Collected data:
↓

-- pv_equiv track=rewrite | github.com/thob97/uni_fu_alp3_algorithmen-datenstrukturen-und-datenabstraktion | u9/a59_fach.py | f
-- ===== SOURCE A (Python) =====
-- def f(t):
--     faecher = [0 for i in range(0,1024)]
--
--     for i in range(0,1024):
--         faecher[(t*i)%1024] +=1
--
--     max = faecher[0]
--     for x in faecher:
--         if (x>max): max=x
--
--     return max
-- ===== SOURCE B (Python) =====
-- def f(t):
--     # The histogram buckets are cosets of a subgroup, so every non-empty bucket
--     # has the same size as the zero bucket, which is never empty (the first loop
--     # index lands there). Hence the maximum bucket count is the zero bucket's size.
--     return sum(1 for i in range(1024) if (t * i) % 1024 == 0)
-- ===== Notes on version B (the rewrite author's own statement) =====
-- stated objective: simpler
-- what changed: B computes no histogram at all: every non-empty residue bucket is a coset of the same subgroup and hence has the size of the zero bucket (never empty, as the first loop index lands there), so B returns the count of loop indices landing in the zero bucket in a single counting pass, with no array and no max scan.
import Mathlib
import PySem

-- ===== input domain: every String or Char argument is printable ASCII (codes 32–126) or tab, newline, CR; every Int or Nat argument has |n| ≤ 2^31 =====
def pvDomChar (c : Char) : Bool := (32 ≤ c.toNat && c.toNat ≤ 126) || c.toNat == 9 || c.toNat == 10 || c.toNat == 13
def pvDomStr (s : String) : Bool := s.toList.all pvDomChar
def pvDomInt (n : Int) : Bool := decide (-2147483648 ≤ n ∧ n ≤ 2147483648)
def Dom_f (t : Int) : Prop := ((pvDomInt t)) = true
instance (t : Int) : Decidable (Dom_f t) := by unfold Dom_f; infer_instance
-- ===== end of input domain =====

set_option maxRecDepth 8192

-- B replaces A's histogram-and-max-scan by a single counting pass over bucket 0
-- (every non-empty bucket is a coset of a subgroup, so bucket 0 is maximal): simpler.


-- ===== PORT A =====
-- faecher[(t*i)%1024] += 1 is ported with the total forms pyGetD/pySetD: the index
-- (t*i) % 1024 always lies in [0, 1024), the range of valid indices, so they are exact.
def f (t : Int) : Int :=
  let faecher : List Int := (PySem.List.pyRange 0 1024 1).map (fun _ => 0)
  let faecher := (PySem.List.pyRange 0 1024 1).foldl
    (fun l i =>
      PySem.List.pySetD l (PySem.Int.mod (t * i) 1024)
        (PySem.List.pyGetD l (PySem.Int.mod (t * i) 1024) 0 + 1)) faecher
  let m := PySem.List.pyGetD faecher 0 0
  faecher.foldl (fun m x => if x > m then x else m) m

-- ===== PORT B =====
-- sum(1 for i in range(1024) if (t * i) % 1024 == 0)
def f_alt (t : Int) : Int :=
  (PySem.List.pyRange 0 1024 1).foldl
    (fun acc i => if PySem.Int.mod (t * i) 1024 == 0 then acc + 1 else acc) 0

-- ===== PRECONDITION & SPEC =====
def Spec_f (t : Int) (out : Int) : Prop := out = f_alt t
instance (t : Int) (out : Int) : Decidable (Spec_f t out) := by unfold Spec_f; infer_instance

-- ===== CLAIM (what is proved, stated in full; the proofs are below) =====
def Claim_equal_f : Prop := ∀ (t : Int), Dom_f t → Spec_f t (f t)

-- ===== LEMMAS AND PROOFS =====

-- the bucket index of loop iteration i, as a Nat
def pvKey (t i : Int) : Nat := ((t * i) % 1024).toNat

-- the count of loop indices landing in bucket c
def pvCnt (t : Int) (c : Nat) : Nat :=
  (PySem.List.pyRange 0 1024 1).countP (fun i => pvKey t i == c)

-- generalized key (symbolic modulus, to keep literal 1024 out of the coset argument)
def pvKeyN (t : Int) (n : Nat) (i : Int) : Nat := ((t * i) % (n : Int)).toNat

lemma pvKeyN_eq_iff (t : Int) (n : Nat) (hn : 0 < n) (i : Int) (c : Nat) :
    (pvKeyN t n i = c) ↔ (t * i) % (n : Int) = (c : Int) := by
  have h1 := Int.emod_nonneg (t*i) (by exact_mod_cast hn.ne' : ((n:Int)) ≠ 0)
  unfold pvKeyN; omega

-- the coset argument: bucket c is never more populated than bucket 0
lemma cardN_le (t : Int) (n c : Nat) (hn : 0 < n) :
    ((Finset.range n).filter (fun k : Nat => pvKeyN t n (k : Int) == c)).card
      ≤ ((Finset.range n).filter (fun k : Nat => pvKeyN t n (k : Int) == 0)).card := by
  have hnz : ((n:Int)) ≠ 0 := by exact_mod_cast hn.ne'
  have hpos : (0:Int) < (n:Int) := by exact_mod_cast hn
  by_cases hne : ((Finset.range n).filter (fun k : Nat => pvKeyN t n (k : Int) == c)) = ∅
  · rw [hne]; simp
  · obtain ⟨i0, hi0⟩ := Finset.nonempty_iff_ne_empty.mpr hne
    simp only [Finset.mem_filter, Finset.mem_range, beq_iff_eq] at hi0
    obtain ⟨hi0lt, hi0key⟩ := hi0
    have hi0k : (t * (i0:Int)) % n = (c : Int) := (pvKeyN_eq_iff t n hn _ c).mp hi0key
    refine Finset.card_le_card_of_injOn (fun k => (((k:Int) - (i0:Int)) % n).toNat) ?_ ?_
    · intro k hk
      simp only [Finset.coe_filter, Finset.mem_range, Set.mem_setOf_eq, beq_iff_eq] at hk ⊢
      obtain ⟨hklt, hkkey⟩ := hk
      have hkk : (t * (k:Int)) % n = (c : Int) := (pvKeyN_eq_iff t n hn _ c).mp hkkey
      have hm0 : (0:Int) ≤ ((k:Int) - (i0:Int)) % n := Int.emod_nonneg _ hnz
      have hmlt : ((k:Int) - (i0:Int)) % n < n := Int.emod_lt_of_pos _ hpos
      refine ⟨by omega, ?_⟩
      rw [pvKeyN_eq_iff t n hn]
      have hcast : ((((k:Int) - (i0:Int)) % n).toNat : Int) = ((k:Int) - (i0:Int)) % n := by omega
      rw [hcast]
      calc t * (((k:Int) - (i0:Int)) % n) % n
          = (t % n) * ((((k:Int) - (i0:Int)) % n) % n) % n := by rw [Int.mul_emod]
        _ = (t % n) * (((k:Int) - (i0:Int)) % n) % n := by rw [Int.emod_emod_of_dvd _ (dvd_refl _)]
        _ = t * ((k:Int) - (i0:Int)) % n := by rw [← Int.mul_emod]
        _ = (t * k - t * i0) % n := by ring_nf
        _ = ((t * k) % n - (t * i0) % n) % n := by rw [Int.sub_emod]
        _ = 0 := by rw [hkk, hi0k]; simp
    · intro k hk k' hk' heq
      simp only [Finset.coe_filter, Finset.mem_range, Set.mem_setOf_eq] at hk hk'
      have hm0 : (0:Int) ≤ ((k:Int) - (i0:Int)) % n := Int.emod_nonneg _ hnz
      have hm0' : (0:Int) ≤ ((k':Int) - (i0:Int)) % n := Int.emod_nonneg _ hnz
      have h1 : ((k:Int) - (i0:Int)) % n = ((k':Int) - (i0:Int)) % n := by
        simp only at heq
        omega
      have hmod : ((k:Int) - (i0:Int)) ≡ ((k':Int) - (i0:Int)) [ZMOD (n:Int)] := h1
      have h2 : ((k:Int)) % n = ((k':Int)) % n := by
        have h3 := hmod.add_right (i0:Int)
        simp only [sub_add_cancel] at h3
        exact h3
      have hk1 : (k:Int) < n := by exact_mod_cast hk.1
      have hk2 : (k':Int) < n := by exact_mod_cast hk'.1
      have e1 : (k:Int) % n = (k:Int) := Int.emod_eq_of_lt (by positivity) hk1
      have e2 : (k':Int) % n = (k':Int) := Int.emod_eq_of_lt (by positivity) hk2
      have : (k:Int) = (k':Int) := by rw [← e1, ← e2, h2]
      exact_mod_cast this

lemma pvCnt_eq (t : Int) (c : Nat) :
    pvCnt t c = ((Finset.range 1024).filter (fun k : Nat => pvKey t (k : Int) == c)).card := by
  unfold pvCnt
  rw [PySem.List.pyRange_one, List.countP_map]
  simp only [Finset.card, Finset.filter, Finset.range_val, Multiset.range, Multiset.filter_coe,
    Bool.decide_eq_true, Multiset.coe_card, List.countP_eq_length_filter]
  norm_num
  rw [show Int.toNat 1024 = 1024 from rfl]
  congr 1

lemma cnt_le_cnt_zero (t : Int) (c : Nat) : pvCnt t c ≤ pvCnt t 0 := by
  rw [pvCnt_eq, pvCnt_eq]
  have hkk : ∀ i : Int, pvKeyN t 1024 i = pvKey t i := by
    intro i; norm_num [pvKey, pvKeyN]
  have h := cardN_le t 1024 c (by norm_num)
  simpa only [hkk] using h

lemma getD_set_bump (l : List Int) (j c : Nat) (hj : j < l.length) :
    (l.set j (l[j] + 1)).getD c 0 = if j = c then l.getD c 0 + 1 else l.getD c 0 := by
  simp only [List.getD, List.getElem?_set, hj, if_true]
  by_cases h : j = c
  · subst h
    simp [List.getElem?_eq_getElem hj]
  · simp [h]

-- invariant of A's histogram loop
lemma hist_invariant (t : Int) (is : List Int) (l : List Int) (hl : l.length = 1024)
    (c : Nat) :
    ((is.foldl
      (fun l i =>
        PySem.List.pySetD l (PySem.Int.mod (t * i) 1024)
          (PySem.List.pyGetD l (PySem.Int.mod (t * i) 1024) 0 + 1)) l).getD c 0)
      = l.getD c 0 + (is.countP (fun i => pvKey t i == c) : Int) := by
  induction is generalizing l with
  | nil => simp
  | cons i is ih =>
    have hk0 : (0:Int) ≤ PySem.Int.mod (t * i) 1024 := PySem.Int.mod_nonneg _ (by norm_num)
    have hklt : PySem.Int.mod (t * i) 1024 < 1024 := PySem.Int.mod_lt _ (by norm_num)
    have hkey : (PySem.Int.mod (t * i) 1024).toNat = pvKey t i := by
      rw [PySem.Int.mod_eq_emod_of_pos (by norm_num)]; rfl
    rw [List.foldl_cons, ih _ (by rw [PySem.List.length_pySetD, hl])]
    rw [PySem.List.pySetD_of_nonneg l _ hk0,
        PySem.List.pyGetD_eq_getElem l 0 hk0 (by rw [hl]; exact_mod_cast hklt)]
    rw [getD_set_bump l _ c (by omega), List.countP_cons, hkey]
    by_cases hec : pvKey t i = c
    · simp [hec]; ring
    · simp [hec]

lemma hist_length (t : Int) (is : List Int) (l : List Int) :
    ((is.foldl
      (fun l i =>
        PySem.List.pySetD l (PySem.Int.mod (t * i) 1024)
          (PySem.List.pyGetD l (PySem.Int.mod (t * i) 1024) 0 + 1)) l).length)
      = l.length := by
  induction is generalizing l with
  | nil => rfl
  | cons i is ih => rw [List.foldl_cons, ih, PySem.List.length_pySetD]

lemma f_alt_eq_cnt_zero (t : Int) : f_alt t = (pvCnt t 0 : Int) := by
  unfold f_alt
  rw [PySem.List.foldl_count_if (fun i => PySem.Int.mod (t * i) 1024 == 0) _ 0, zero_add]
  unfold pvCnt
  congr 1
  apply List.countP_congr
  intro i _
  have hk0 : (0:Int) ≤ PySem.Int.mod (t * i) 1024 := PySem.Int.mod_nonneg _ (by norm_num)
  rw [PySem.Int.mod_eq_emod_of_pos (by norm_num)] at *
  simp only [beq_iff_eq]
  unfold pvKey
  omega

-- ===== VERDICT (by name: the statement is the Claim_ definition above) =====
theorem f_spec : Claim_equal_f := by
  unfold Claim_equal_f Spec_f
  intro t _
  show (let faecher : List Int := (PySem.List.pyRange 0 1024 1).map (fun _ => 0)
    let faecher := (PySem.List.pyRange 0 1024 1).foldl
      (fun l i =>
        PySem.List.pySetD l (PySem.Int.mod (t * i) 1024)
          (PySem.List.pyGetD l (PySem.Int.mod (t * i) 1024) 0 + 1)) faecher
    let m := PySem.List.pyGetD faecher 0 0
    faecher.foldl (fun m x => if x > m then x else m) m) = f_alt t
  simp only []
  set L0 : List Int := (PySem.List.pyRange 0 1024 1).map (fun _ => 0) with hL0
  have hL0len : L0.length = 1024 := by
    rw [hL0, List.length_map, PySem.List.length_pyRange_one]; rfl
  have hL0getD : ∀ c : Nat, L0.getD c 0 = 0 := by
    intro c
    rw [hL0]
    rw [List.getD, List.getElem?_map]
    cases (PySem.List.pyRange 0 1024 1)[c]? <;> rfl
  set H : List Int := (PySem.List.pyRange 0 1024 1).foldl
      (fun l i =>
        PySem.List.pySetD l (PySem.Int.mod (t * i) 1024)
          (PySem.List.pyGetD l (PySem.Int.mod (t * i) 1024) 0 + 1)) L0 with hH
  have hHlen : H.length = 1024 := by rw [hH, hist_length, hL0len]
  have hHgetD : ∀ c : Nat, c < 1024 → H.getD c 0 = (pvCnt t c : Int) := by
    intro c hc
    rw [hH, hist_invariant t _ L0 hL0len c, hL0getD, zero_add]
    rfl
  have hm : PySem.List.pyGetD H 0 0 = (pvCnt t 0 : Int) := by
    rw [PySem.List.pyGetD_zero, hHgetD 0 (by norm_num)]
  have hmax : (fun (m x : Int) => if x > m then x else m) = (max : Int → Int → Int) := by
    funext m x
    by_cases h : x > m
    · rw [if_pos h, max_eq_right (le_of_lt h)]
    · rw [if_neg h, max_eq_left (not_lt.1 h)]
  rw [hmax, hm]
  have hmem : ∀ y ∈ H, y ≤ (pvCnt t 0 : Int) := by
    intro y hy
    obtain ⟨i, hi, hiy⟩ := List.mem_iff_getElem.mp hy
    have : H.getD i 0 = y := by rw [List.getD_eq_getElem H 0 hi, hiy]
    rw [← this, hHgetD i (by omega)]
    exact_mod_cast cnt_le_cnt_zero t i
  have hub := (PySem.List.le_foldl_max H ((pvCnt t 0 : Int))).1
  rcases PySem.List.foldl_max_mem H ((pvCnt t 0 : Int)) with hcase | hcase
  · rw [hcase, f_alt_eq_cnt_zero]
  · have hle := hmem _ hcase
    rw [f_alt_eq_cnt_zero]
    omega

↑

What you need to do —
When you reach the line that contains "-- stated objective: simpler", stop; output it and every line before it from the start of the data, exactly as written.

Answer for the task —
-- pv_equiv track=rewrite | github.com/thob97/uni_fu_alp3_algorithmen-datenstrukturen-und-datenabstraktion | u9/a59_fach.py | f
-- ===== SOURCE A (Python) =====
-- def f(t):
--     faecher = [0 for i in range(0,1024)]
--
--     for i in range(0,1024):
--         faecher[(t*i)%1024] +=1
--
--     max = faecher[0]
--     for x in faecher:
--         if (x>max): max=x
--
--     return max
-- ===== SOURCE B (Python) =====
-- def f(t):
--     # The histogram buckets are cosets of a subgroup, so every non-empty bucket
--     # has the same size as the zero bucket, which is never empty (the first loop
--     # index lands there). Hence the maximum bucket count is the zero bucket's size.
--     return sum(1 for i in range(1024) if (t * i) % 1024 == 0)
-- ===== Notes on version B (the rewrite author's own statement) =====
-- stated objective: simpler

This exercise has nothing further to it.